[EXERCISE]:
Every line from the one with "-- stated objective: alternative" to the one with "def pvDomChar (c", including those two, is to be copied exactly; all other lines of the entries below are left out.

[DATA RECORDS]:
-- pv_equiv track=rewrite | github.com/SerGobec/2021-knu-smish | e.dyrda/generators/Trigram/smishing/generator.py | gen_trigrams
-- ===== SOURCE A (Python) =====
-- def gen_trigrams(tokens):
--     t0, t1 = '$', '$'
--     for t2 in tokens:
--         yield t0, t1, t2
--         if t2 in '.?':
--             yield t1, t2, '$'
--             yield t2, '$','$'
--             t0, t1 = '$', '$'
--         else:
--             t0, t1 = t1, t2
-- ===== SOURCE B (Python) =====
-- def _augmented(tokens):
--     # sentence-boundary sentinels are inserted into the stream itself
--     yield '$'
--     yield '$'
--     for t in tokens:
--         yield t
--         if t in '.?':
--             yield '$'
--             yield '$'
--
-- def gen_trigrams(tokens):
--     it = _augmented(tokens)
--     a = next(it)
--     b = next(it)
--     for c in it:
--         yield a, b, c
--         a, b = b, c
-- ===== Notes on version B (the rewrite author's own statement) =====
-- stated objective: alternative
-- what changed: B replaces A's stateful reset/branch logic by first lazily inserting '$','$' boundary sentinels into the token stream and then taking a plain size-3 sliding window over the augmented stream.
import Mathlib
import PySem

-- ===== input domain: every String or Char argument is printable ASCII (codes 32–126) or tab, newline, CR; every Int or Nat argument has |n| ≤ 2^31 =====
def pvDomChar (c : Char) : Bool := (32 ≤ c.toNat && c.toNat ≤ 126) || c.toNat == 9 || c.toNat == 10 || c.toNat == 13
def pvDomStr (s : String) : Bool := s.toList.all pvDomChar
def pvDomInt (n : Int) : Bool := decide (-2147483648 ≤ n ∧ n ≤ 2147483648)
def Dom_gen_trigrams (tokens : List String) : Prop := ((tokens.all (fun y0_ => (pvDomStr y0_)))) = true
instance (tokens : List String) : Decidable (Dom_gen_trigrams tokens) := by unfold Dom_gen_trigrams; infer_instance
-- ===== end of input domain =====

-- B replaces A's reset/branch state machine by inserting '$','$' sentinels into the stream
-- and taking a plain size-3 sliding window (alternative decomposition, same cost).

-- ===== PORT A =====
-- A's loop with rolling state (t0, t1); `t2 in '.?'` is PySem.Str.isIn (substring test).
def gen_trigrams_go (t0 t1 : String) : List String → List (String × String × String)
  | [] => []
  | t2 :: ts =>
      (t0, t1, t2) ::
        (if PySem.Str.isIn t2 ".?" then
          (t1, t2, "$") :: (t2, "$", "$") :: gen_trigrams_go "$" "$" ts
        else
          gen_trigrams_go t1 t2 ts)

def gen_trigrams (tokens : List String) : List (String × String × String) :=
  gen_trigrams_go "$" "$" tokens

-- ===== PORT B =====
-- B's _augmented generator: each token, followed by '$','$' when it is a sentence end.
def gen_trigrams_aug : List String → List String
  | [] => []
  | t :: ts =>
      if PySem.Str.isIn t ".?" then t :: "$" :: "$" :: gen_trigrams_aug ts
      else t :: gen_trigrams_aug ts

-- B's 3-element rolling window over the augmented stream.
def gen_trigrams_win3 : List String → List (String × String × String)
  | a :: b :: c :: rest => (a, b, c) :: gen_trigrams_win3 (b :: c :: rest)
  | _ => []

def gen_trigrams_alt (tokens : List String) : List (String × String × String) :=
  gen_trigrams_win3 ("$" :: "$" :: gen_trigrams_aug tokens)

-- ===== PRECONDITION & SPEC =====
def Spec_gen_trigrams (tokens : List String) (out : List (String × String × String)) : Prop := out = gen_trigrams_alt tokens
instance (tokens : List String) (out : List (String × String × String)) : Decidable (Spec_gen_trigrams tokens out) := by unfold Spec_gen_trigrams; infer_instance

-- ===== CLAIM =====
def Claim_equal_gen_trigrams : Prop := ∀ (tokens : List String), Dom_gen_trigrams tokens → Spec_gen_trigrams tokens (gen_trigrams tokens)

-- ===== LEMMAS AND PROOFS =====
theorem win3_aug_eq_go (ts : List String) : ∀ (t0 t1 : String),
    gen_trigrams_win3 (t0 :: t1 :: gen_trigrams_aug ts) = gen_trigrams_go t0 t1 ts := by
  induction ts with
  | nil => intro t0 t1; rfl
  | cons t ts ih =>
      intro t0 t1
      simp only [gen_trigrams_aug, gen_trigrams_go]
      split_ifs with h
      · simp [gen_trigrams_win3, ih]
      · simp [gen_trigrams_win3, ih]

-- ===== VERDICT =====
theorem gen_trigrams_spec : Claim_equal_gen_trigrams := by
  intro tokens _
  unfold Spec_gen_trigrams gen_trigrams gen_trigrams_alt
  exact (win3_aug_eq_go tokens "$" "$").symm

[COMPLETED TASK]:
-- stated objective: alternative
-- what changed: B replaces A's stateful reset/branch logic by first lazily inserting '$','$' boundary sentinels into the token stream and then taking a plain size-3 sliding window over the augmented stream.
import Mathlib
import PySem

-- ===== input domain: every String or Char argument is printable ASCII (codes 32–126) or tab, newline, CR; every Int or Nat argument has |n| ≤ 2^31 =====
def pvDomChar (c : Char) : Bool := (32 ≤ c.toNat && c.toNat ≤ 126) || c.toNat == 9 || c.toNat == 10 || c.toNat == 13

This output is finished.